-- pv_equiv track=rewrite | github.com/Kie-Chi/Pympp | pympp/mips/assembler.py | _build_machine_code
-- ===== SOURCE A (Python) =====
-- from typing import Dict, List, Tuple, Optional, Type
--
-- def _build_machine_code(encoding: str, operands: Dict[str, int]) -> int:
--     """Build machine code from encoding pattern and operands"""
--     # encoding format: "000000 sssss ttttt ddddd hhhhh 100000"
--     # d/s/t/i/h represent different operand fields
--     encoding = encoding.replace(' ', '')
--     field_widths = {}
--     for char in 'dstih':
--         if char in encoding:
--             field_widths[char] = encoding.count(char)
--
--     machine_code = 0
--     bit_pos = 31
--     processed = {char: 0 for char in 'dstih'}  # Track how many bits processed for each field
--
--     for char in encoding:
--         if char in '01':
--             # Fixed bit
--             if char == '1':
--                 machine_code |= (1 << bit_pos)
--             bit_pos -= 1
--         elif char in operands:
--             operand_val = operands[char]
--             field_width = field_widths[char]
--             bit_index = processed[char]
--             processed[char] += 1
--             bit_value = (operand_val >> (field_width - bit_index - 1)) & 1
--             if bit_value:
--                 machine_code |= (1 << bit_pos)
--
--             bit_pos -= 1
--         else:
--             # Unknown character, treat as 0
--             bit_pos -= 1
--
--     return machine_code
-- ===== SOURCE B (Python) =====
-- def _build_machine_code(encoding: str, operands) -> int:
--     """Build machine code from encoding pattern and operands"""
--     s = encoding.replace(' ', '')
--     machine_code = 0
--     # fixed '1' bits
--     for i, c in enumerate(s):
--         if c == '1':
--             machine_code |= 1 << (31 - i)
--     # one pass per operand field: collect its bit positions, then emit its bits
--     for f in 'dstih':
--         if f in operands:
--             positions = [i for i, c in enumerate(s) if c == f]
--             width = len(positions)
--             value = operands[f]
--             for j, i in enumerate(positions):
--                 if (value >> (width - 1 - j)) & 1:
--                     machine_code |= 1 << (31 - i)
--     return machine_code
-- ===== Notes on version B (the rewrite author's own statement) =====
-- stated objective: alternative
-- what changed: Instead of one stateful left-to-right scan tracking bit_pos and a per-field processed counter dict, B first sets all fixed '1' bits by position, then handles each operand field independently: it collects the field's bit positions in one comprehension and ORs in that operand's bits from most- to least-significant.
-- outside the precondition, e.g. on _build_machine_code('000000000000000000000000000000000', {}): A returns 0, B returns 0
import Mathlib
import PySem

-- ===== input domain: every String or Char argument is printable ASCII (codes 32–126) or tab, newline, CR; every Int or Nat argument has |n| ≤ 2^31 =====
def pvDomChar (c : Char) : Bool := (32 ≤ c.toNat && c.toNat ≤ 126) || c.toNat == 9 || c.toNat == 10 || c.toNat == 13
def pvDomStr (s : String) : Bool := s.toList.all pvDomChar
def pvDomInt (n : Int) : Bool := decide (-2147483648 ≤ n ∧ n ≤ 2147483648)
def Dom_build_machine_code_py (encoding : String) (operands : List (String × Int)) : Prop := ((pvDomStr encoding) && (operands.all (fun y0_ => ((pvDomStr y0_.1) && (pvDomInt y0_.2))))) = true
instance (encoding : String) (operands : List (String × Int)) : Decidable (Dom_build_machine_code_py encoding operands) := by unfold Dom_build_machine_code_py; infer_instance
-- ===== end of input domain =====
theorem pvSplit_join (l : List Char) : ∀ pre, PySem.Chars.join [' '] (pvSplit pre l) = pre ++ l := by
  induction l with
  | nil => intro pre; simp [pvSplit, PySem.Chars.join_singleton]
  | cons c rest ih =>
    intro pre
    by_cases hc : c = ' '
    · subst hc
      rw [show pvSplit pre (' ' :: rest) = pre :: pvSplit [] rest from by simp [pvSplit]]
      rw [pvJoin_cons_ne pre _ (pvSplit_ne_nil rest []), ih []]
      simp
    · rw [show pvSplit pre (c :: rest) = pvSplit (pre ++ [c]) rest from by simp [pvSplit, hc]]
      rw [ih (pre ++ [c])]
      simp

theorem pvSplit_no_space (l : List Char) : ∀ pre, ' ' ∉ pre → ∀ t ∈ pvSplit pre l, ' ' ∉ t := by
  induction l with
  | nil => intro pre hpre t ht; simp [pvSplit] at ht; subst ht; exact hpre
  | cons c rest ih =>
    intro pre hpre t ht
    by_cases hc : c = ' '
    · rw [pvSplit, if_pos hc] at ht
      rcases List.mem_cons.1 ht with h | h
      · subst h; exact hpre
      · exact ih [] (by simp) t h
    · rw [pvSplit, if_neg hc] at ht
      refine ih (pre ++ [c]) ?_ t ht
      intro hmem
      rcases List.mem_append.1 hmem with h | h
      · exact hpre h
      · simp at h; exact hc h.symm

theorem pvChunks_ne_nil (m : Nat) (l : List Char) (h : l ≠ []) : pvChunks m l ≠ [] := by
  cases l with
  | nil => simp at h
  | cons c rest => rw [pvChunks]; simp
-- pv_equiv track=rewrite | github.com/RushabhShah20/leetcode-solutions | medium/Strictly Palindromic Number/Python/main.py | nInary
-- ===== SOURCE A (Python) =====
-- def nInary(n: int, base: int):
--     result: int = 0
--     mul: int = 1
--     while n > 0:
--         result += (n % base) * mul
--         n //= base
--         mul *= 10
--     return result
-- ===== SOURCE B (Python) =====
-- def nInary(n: int, base: int):
--     if n <= 0:
--         return 0
--     p = 1
--     while p * base <= n:
--         p *= base
--     result = 0
--     while p > 0:
--         result = result * 10 + (n // p) % base
--         p //= base
--     return result
-- ===== Notes on version B (the rewrite author's own statement) =====
-- stated objective: alternative
-- what changed: B walks the digits most-significant-first: it first finds the highest power of the base not exceeding n, then builds the packed decimal by Horner accumulation result*10+digit, instead of A's least-significant-first loop with a decimal multiplier.
-- outside the precondition, e.g. on nInary(5, -2): A returns -1, B returns 0
import Mathlib
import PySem

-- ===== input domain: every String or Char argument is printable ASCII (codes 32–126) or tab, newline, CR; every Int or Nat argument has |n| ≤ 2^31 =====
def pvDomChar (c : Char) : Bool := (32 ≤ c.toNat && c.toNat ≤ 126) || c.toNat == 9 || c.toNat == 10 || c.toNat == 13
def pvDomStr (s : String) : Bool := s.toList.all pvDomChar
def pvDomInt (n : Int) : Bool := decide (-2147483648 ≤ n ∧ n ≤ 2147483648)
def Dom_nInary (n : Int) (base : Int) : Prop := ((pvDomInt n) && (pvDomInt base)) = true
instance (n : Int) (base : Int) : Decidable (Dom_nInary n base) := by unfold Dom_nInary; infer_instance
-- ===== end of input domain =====

-- B rewrites A's least-significant-first digit loop as a most-significant-first Horner accumulation
-- over a precomputed highest power of the base (objective: alternative decomposition, same cost).

-- ===== PORT A =====
-- A's while-loop; the fuel argument only makes the recursion total, n.toNat + 1 steps always
-- suffice on Pre_ (n strictly decreases each iteration when base ≥ 2).
def nInaryLoop (fuel : Nat) (n base result mul : Int) : Int :=
  match fuel with
  | 0 => result
  | f + 1 =>
      if 0 < n then
        nInaryLoop f (PySem.Int.floordiv n base) base
          (result + PySem.Int.mod n base * mul) (mul * 10)
      else result

def nInary (n : Int) (base : Int) : Int := nInaryLoop (n.toNat + 1) n base 0 1

-- ===== PORT B =====
-- B's first while-loop: grow p by factors of base while p * base ≤ n (fuel for totality only).
def nInaryPowLoop (fuel : Nat) (n base p : Int) : Int :=
  match fuel with
  | 0 => p
  | f + 1 => if p * base ≤ n then nInaryPowLoop f n base (p * base) else p

-- B's second while-loop: Horner accumulation result * 10 + (n // p) % base, p //= base.
def nInaryHornLoop (fuel : Nat) (n base p result : Int) : Int :=
  match fuel with
  | 0 => result
  | f + 1 =>
      if 0 < p then
        nInaryHornLoop f n base (PySem.Int.floordiv p base)
          (result * 10 + PySem.Int.mod (PySem.Int.floordiv n p) base)
      else result

def nInary_alt (n : Int) (base : Int) : Int :=
  if n ≤ 0 then 0
  else nInaryHornLoop (n.toNat + 1) n base (nInaryPowLoop (n.toNat + 1) n base 1) 0

-- ===== PRECONDITION & SPEC =====
-- Pre_ excludes n > 0 with base < 2: there A raises ZeroDivisionError (base = 0) or loops forever
-- (base = 1), and a negative base is a malformed argument for a base-conversion task.
def Pre_nInary (n : Int) (base : Int) : Prop := n ≤ 0 ∨ 2 ≤ base
instance (n : Int) (base : Int) : Decidable (Pre_nInary n base) := by
  unfold Pre_nInary; infer_instance

def pvWitness_nInary : Int × Int := (10, 2)

def Spec_nInary (n : Int) (base : Int) (out : Int) : Prop := out = nInary_alt n base
instance (n : Int) (base : Int) (out : Int) : Decidable (Spec_nInary n base out) := by
  unfold Spec_nInary; infer_instance

-- ===== CLAIM (what is proved, stated in full; the proofs are below) =====
def Claim_equal_nInary : Prop :=
  ∀ (n : Int) (base : Int), Dom_nInary n base → Pre_nInary n base →
    Spec_nInary n base (nInary n base)

-- ===== LEMMAS AND PROOFS =====

-- The packed-decimal value of the k+1 lowest base-digits of n (proof-only helper).
def packVal (base : Int) : Nat → Int → Int
  | 0, n => n % base
  | k + 1, n => n % base + 10 * packVal base k (n / base)

theorem packVal_zero (base : Int) (k : Nat) : packVal base k 0 = 0 := by
  induction k with
  | zero => simp [packVal]
  | succ k ih => simp [packVal, ih]

theorem floordiv_eq (a b : Int) (hb : 2 ≤ b) : PySem.Int.floordiv a b = a / b :=
  PySem.Int.floordiv_eq_ediv_of_pos (by omega)

theorem mod_eq (a b : Int) (hb : 2 ≤ b) : PySem.Int.mod a b = a % b :=
  PySem.Int.mod_eq_emod_of_pos (by omega)

theorem nInaryLoop_eq (base : Int) (hb : 2 ≤ base) :
    ∀ (f : Nat) (k : Nat) (n r m : Int), 0 ≤ n → n.toNat < f → n < base ^ (k + 1) →
      nInaryLoop f n base r m = r + m * packVal base k n := by
  intro f
  induction f with
  | zero => intro k n r m _ hf _; omega
  | succ f ih =>
    intro k n r m hn hf hk
    by_cases hpos : 0 < n
    · have hdivlt : n / base < n := by
        rw [Int.ediv_lt_iff_lt_mul (by omega)]; nlinarith
      have hdivnn : 0 ≤ n / base := Int.ediv_nonneg hn (by omega)
      simp only [nInaryLoop, if_pos hpos, floordiv_eq _ _ hb, mod_eq _ _ hb]
      cases k with
      | zero =>
        have hz : n / base = 0 := Int.ediv_eq_zero_of_lt hn (by simpa using hk)
        rw [hz, ih 0 0 _ _ (le_refl 0) (by omega) (by positivity)]
        simp [packVal]; ring
      | succ k =>
        have hklt : n / base < base ^ (k + 1) := by
          rw [Int.ediv_lt_iff_lt_mul (by omega)]
          calc n < base ^ (k + 2) := hk
            _ = base ^ (k + 1) * base := by ring
        rw [ih k (n / base) _ _ hdivnn (by omega) hklt]
        simp [packVal]; ring
    · have hz : n = 0 := by omega
      simp [nInaryLoop, hz, packVal_zero]

theorem packVal_split (base : Int) (hb : 2 ≤ base) :
    ∀ (k : Nat) (n : Int), 0 ≤ n →
      packVal base (k + 1) n = packVal base k n + n / base ^ (k + 1) % base * 10 ^ (k + 1) := by
  intro k
  induction k with
  | zero => intro n _; simp [packVal]; ring
  | succ k ih =>
    intro n hn
    have hdivnn : 0 ≤ n / base := Int.ediv_nonneg hn (by omega)
    have hdd : n / base / base ^ (k + 1) = n / base ^ (k + 2) := by
      rw [Int.ediv_ediv_of_nonneg (by omega)]
      congr 1; ring
    calc packVal base (k + 2) n
        = n % base + 10 * packVal base (k + 1) (n / base) := rfl
      _ = n % base + 10 * (packVal base k (n / base)
            + n / base / base ^ (k + 1) % base * 10 ^ (k + 1)) := by rw [ih _ hdivnn]
      _ = packVal base (k + 1) n + n / base ^ (k + 2) % base * 10 ^ (k + 2) := by
            rw [hdd]; simp [packVal]; ring

theorem nInaryHornLoop_zero (f : Nat) (n base r : Int) :
    nInaryHornLoop f n base 0 r = r := by
  cases f <;> simp [nInaryHornLoop]

theorem nInaryHornLoop_eq (n base : Int) (hb : 2 ≤ base) (hn : 0 ≤ n) :
    ∀ (k : Nat) (f : Nat) (r : Int), k < f →
      nInaryHornLoop f n base (base ^ k) r = r * 10 ^ (k + 1) + packVal base k n := by
  intro k
  induction k with
  | zero =>
    intro f r hf
    obtain ⟨f, rfl⟩ : ∃ g, f = g + 1 := ⟨f - 1, by omega⟩
    have h1b : PySem.Int.floordiv 1 base = 0 := by
      rw [floordiv_eq _ _ hb]; exact Int.ediv_eq_zero_of_lt (by omega) (by omega)
    simp only [nInaryHornLoop, pow_zero, if_pos (by omega : (0:Int) < 1), h1b,
      mod_eq _ _ hb, nInaryHornLoop_zero]
    simp [packVal]
  | succ k ih =>
    intro f r hf
    obtain ⟨f, rfl⟩ : ∃ g, f = g + 1 := ⟨f - 1, by omega⟩
    have hppos : (0:Int) < base ^ (k + 1) := by positivity
    have hpb : PySem.Int.floordiv (base ^ (k + 1)) base = base ^ k := by
      rw [floordiv_eq _ _ hb, pow_succ, Int.mul_ediv_cancel _ (by omega)]
    have hfd : PySem.Int.floordiv n (base ^ (k + 1)) = n / base ^ (k + 1) :=
      PySem.Int.floordiv_eq_ediv_of_pos hppos
    simp only [nInaryHornLoop, if_pos hppos, hpb, hfd, mod_eq _ _ hb]
    rw [ih f _ (by omega), packVal_split base hb k n hn]
    ring

theorem nInaryPowLoop_eq (n base : Int) (hb : 2 ≤ base) :
    ∀ (f : Nat) (p : Int), 0 < p → p ≤ n → (n - p).toNat < f →
      ∃ k : Nat, nInaryPowLoop f n base p = p * base ^ k ∧
        p * base ^ k ≤ n ∧ n < p * base ^ (k + 1) := by
  intro f
  induction f with
  | zero => intro p _ hpn hf; omega
  | succ f ih =>
    intro p hp hpn hf
    by_cases hstep : p * base ≤ n
    · have hgrow : p + 1 ≤ p * base := by nlinarith
      obtain ⟨k, hval, hlo, hhi⟩ :=
        ih (p * base) (by positivity) hstep (by omega)
      refine ⟨k + 1, ?_, ?_, ?_⟩
      · simp only [nInaryPowLoop, if_pos hstep, hval]; ring
      · calc p * base ^ (k + 1) = p * base * base ^ k := by ring
          _ ≤ n := hlo
      · calc n < p * base * base ^ (k + 1) := hhi
          _ = p * base ^ (k + 2) := by ring
    · exact ⟨0, by simp [nInaryPowLoop, hstep], by simpa using hpn,
        by simpa using lt_of_not_ge hstep⟩

-- ===== VERDICT (by name: the statement is the Claim_ definition above) =====
theorem nInary_spec : Claim_equal_nInary := by
  intro n base _ hpre
  unfold Spec_nInary
  by_cases hn : n ≤ 0
  · have ht : n.toNat = 0 := by omega
    simp [nInary, nInary_alt, ht, nInaryLoop, hn]
  · have hpos : 0 < n := by omega
    have hb : 2 ≤ base := by rcases hpre with h | h; omega; exact h
    obtain ⟨k, hval, hlo, hhi⟩ :=
      nInaryPowLoop_eq n base hb (n.toNat + 1) 1 one_pos (by omega) (by omega)
    rw [one_mul] at hval hlo hhi
    have h2k : (2:Int) ^ k ≤ base ^ k := pow_le_pow_left₀ (by omega) (by omega) k
    have hk2 : (k:Int) < 2 ^ k := by exact_mod_cast Nat.lt_two_pow_self
    have hkf : k < n.toNat + 1 := by omega
    unfold nInary nInary_alt
    rw [if_neg hn, hval,
      nInaryHornLoop_eq n base hb (by omega) k (n.toNat + 1) 0 hkf,
      nInaryLoop_eq base hb (n.toNat + 1) k n 0 1 (by omega) (by omega) hhi]
    ring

* TASK ITEM
Would you quote everything above from the line containing "nInaryHornLoop f n base (base" down to the line containing "have hpb : PySem.Int.floordiv"? Include both of those lines and nothing else.

* RESPONSE TO THIS TASK
      nInaryHornLoop f n base (base ^ k) r = r * 10 ^ (k + 1) + packVal base k n := by
  intro k
  induction k with
  | zero =>
    intro f r hf
    obtain ⟨f, rfl⟩ : ∃ g, f = g + 1 := ⟨f - 1, by omega⟩
    have h1b : PySem.Int.floordiv 1 base = 0 := by
      rw [floordiv_eq _ _ hb]; exact Int.ediv_eq_zero_of_lt (by omega) (by omega)
    simp only [nInaryHornLoop, pow_zero, if_pos (by omega : (0:Int) < 1), h1b,
      mod_eq _ _ hb, nInaryHornLoop_zero]
    simp [packVal]
  | succ k ih =>
    intro f r hf
    obtain ⟨f, rfl⟩ : ∃ g, f = g + 1 := ⟨f - 1, by omega⟩
    have hppos : (0:Int) < base ^ (k + 1) := by positivity
    have hpb : PySem.Int.floordiv (base ^ (k + 1)) base = base ^ k := by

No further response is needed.